= John L. Waller =

American politician, journalist, publisher, businessman, military leader and diplomat

John L. Waller

John Lewis Waller (January 12, 1850 – 1907) was an African American lawyer, politician, journalist, publisher, businessman, military leader, and diplomat whose rise culminated in his becoming the United States consul to Madagascar. He was the grandfather of Negro World editor, poet, composer, and lyricist Andy Razaf. (Razaf's frequent collaborator, musician Fats Waller, was no relation.)

Waller was born to slavery in New Madrid County, Missouri. At the end of the American Civil War, he moved with his family to a farm in Tama County, Iowa. Waller's formal education, begun in 1863, ended with his graduation from high school in Toledo, Iowa.

== Political career ==
Waller entered politics while living in Iowa. While living in Cedar Rapids and working as a barber, he was permitted to use the law library of Judge N.M. Hubbard.

Waller passed the bar in October 1877. On May 1 of the next year, he moved to Topeka, Kansas, in response to "Pap" Singleton's call for African-Americans to colonize the state.

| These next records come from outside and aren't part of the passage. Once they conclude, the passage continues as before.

-- a window of the text is a nonempty substring of it
theorem pv_window_pred (article_text p : String) (L : PySem.Set Int)
    (hL : ∀ k ∈ (L : List Int), 1 ≤ k)
    (hp : p ≠ "" → PySem.Str.len p ∈ (L : List Int)) :
    PySem.Set.contains (pvWindowB article_text L) p
      = (!(p == "") && PySem.Str.isIn p article_text) := by
  by_cases hp0 : p = ""
  · subst hp0
    simp only [beq_self_eq_true, Bool.not_true, Bool.false_and]
    rw [Bool.eq_false_iff]
    intro hc
    obtain ⟨k, hkL, hkn, i, hi0, hi1, hs⟩ := (pv_mem_window _ _ _).mp ((PySem.Set.contains_iff _ _).mp hc)
    have hk1 := hL k hkL
    have hlen := congrArg List.length (congrArg String.toList hs)
    rw [pv_slice_toList article_text i k hi0 (by omega)] at hlen
    simp only [List.length_take, List.length_drop, String.toList_empty, List.length_nil] at hlen
    have hn : PySem.Str.len article_text = (article_text.toList.length : Int) := by
      simp [PySem.Str.len_eq]
    omega
  · have hne : (p == "") = false := by simpa using hp0
    rw [hne]
    simp only [Bool.not_false, Bool.true_and]
    rw [Bool.eq_iff_iff, PySem.Set.contains_iff, pv_mem_window, PySem.Str.isIn_iff_infix]
    have hn : PySem.Str.len article_text = (article_text.toList.length : Int) := by
      simp [PySem.Str.len_eq]
    constructor
    · rintro ⟨k, hkL, hkn, i, hi0, hi1, hs⟩
      have hk1 := hL k hkL
      have : p.toList = (article_text.toList.drop i.toNat).take k.toNat := by
        rw [← hs, pv_slice_toList _ _ _ hi0 (by omega)]
      rw [this]
      exact ((List.take_prefix _ _).isInfix).trans (List.drop_suffix _ _).isInfix
    · intro hinf
      obtain ⟨s, u, hsu⟩ := hinf
      have hkL := hp hp0
      have hklen : PySem.Str.len p = (p.toList.length : Int) := by simp [PySem.Str.len_eq]
      have hlen_t : article_text.toList.length = s.length + p.toList.length + u.length := by
        rw [← hsu]; simp; omega
      refine ⟨PySem.Str.len p, hkL, by omega, (s.length : Int), by positivity, by omega, ?_⟩
      apply String.toList_inj.mp
      rw [pv_slice_toList _ _ _ (by positivity) (by omega)]
      rw [hklen]
      simp only [Int.toNat_natCast]
      rw [← hsu, List.append_assoc, List.drop_left, List.take_left]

On March 10, 1882, Waller founded the Western Recorder; the newspaper continued publication until 1885 in Lawrence, Kansas. In Topeka, Kansas, during February 1888, Waller and his cousin Anthony Morton established The American Citizen.

In 1888, Waller became the first black presidential elector, supporting the Republican ticket of Benjamin Harrison and Levi Morton. He was charged with the responsibility to transport the results of the Kansan vote to Washington, D.C., that year.

After the election, Waller unsuccessfully campaigned to become the state auditor for Kansas. In 1891, President Harrison named him U.S. consul to the Merina Kingdom of Madagascar.

== Consul to Madagascar and detention by the French ==

As newly appointed consul, Waller traveled to Madagascar with his wife and daughter. He strongly supported Queen Ranavalona III and British and American communities in their efforts to hold off colonial encroachment by the French. Following his election, President Grover Cleveland replaced Waller as consul with Edward Telfair Wetter.

The Waller family had grown close to the royal family. Although his term as consul had ended, Waller decided to stay in Madagascar. The queen granted him a concession of 150000 acre on the southern end of the island, lush with mahogany, ebony, rosewood, and rubber trees. Waller promoted African-American and Mauritian immigration to his concession, offering favorable terms to migrants to what he called "Wallerland". He envisioned an agricultural community free from racism.

In 1895, Waller's teenage daughter Jennie wed Henri Razafinkarefo, nephew of the queen. Later that year, with threats of French invasion looming, Waller had his wife and daughter — now pregnant with the baby who would grow up to be Andy Razaf — sent back to the United States for their safety.

Following the second Franco-Hova war, the queen was deposed and several members of the royal family — including Waller's young son-in-law — were killed. After France entered into a treaty with the Malagasy government, the French Resident objected to the granting of the concession without French permission. (The French may have believed that Waller's success in developing his concession infringed upon their efforts to colonize the island.) French authorities arrested Waller and accused him of having been a spy who provided military information to the Hovas in their attempts to maintain their country's monarchy and independence. Despite an extraterritoriality agreement between France and the United States, Waller was court-martialed and sentenced to twenty years' imprisonment. He was placed in irons and sent to France via the Suez Canal.

Congressional resolutions and pressure from John Mercer Langston led American president Grover Cleveland to demand that Waller be set free, and he was released after ten months' incarceration in Marseille and Clairvaux Prison. However, the French did not return his concession, which they declared invalid and confiscated.

== Later career ==

After his release, Waller returned to the United States, gathered his family, and began a law practice in Kansas City.

In August 1898, he organized a company of African-American soldiers to serve in the Spanish–American War. The group became Company C of the 23rd Kansas Volunteer Infantry, with Waller serving as a captain.

They were sent to Cuba as it was felt by leading Army officers that they would fare better in the tropical climates of the country due to their African heritage. Hostilities had ceased on the island, so their mission had more to do with maintaining peace and order there, especially between the Cubans and the Spanish as well as completing some public works. The regiment was mustered out on April 10, 1899, with a loss of only 14 lives.

After the war, Waller and his family moved to New York, where he died of pneumonia in 1907.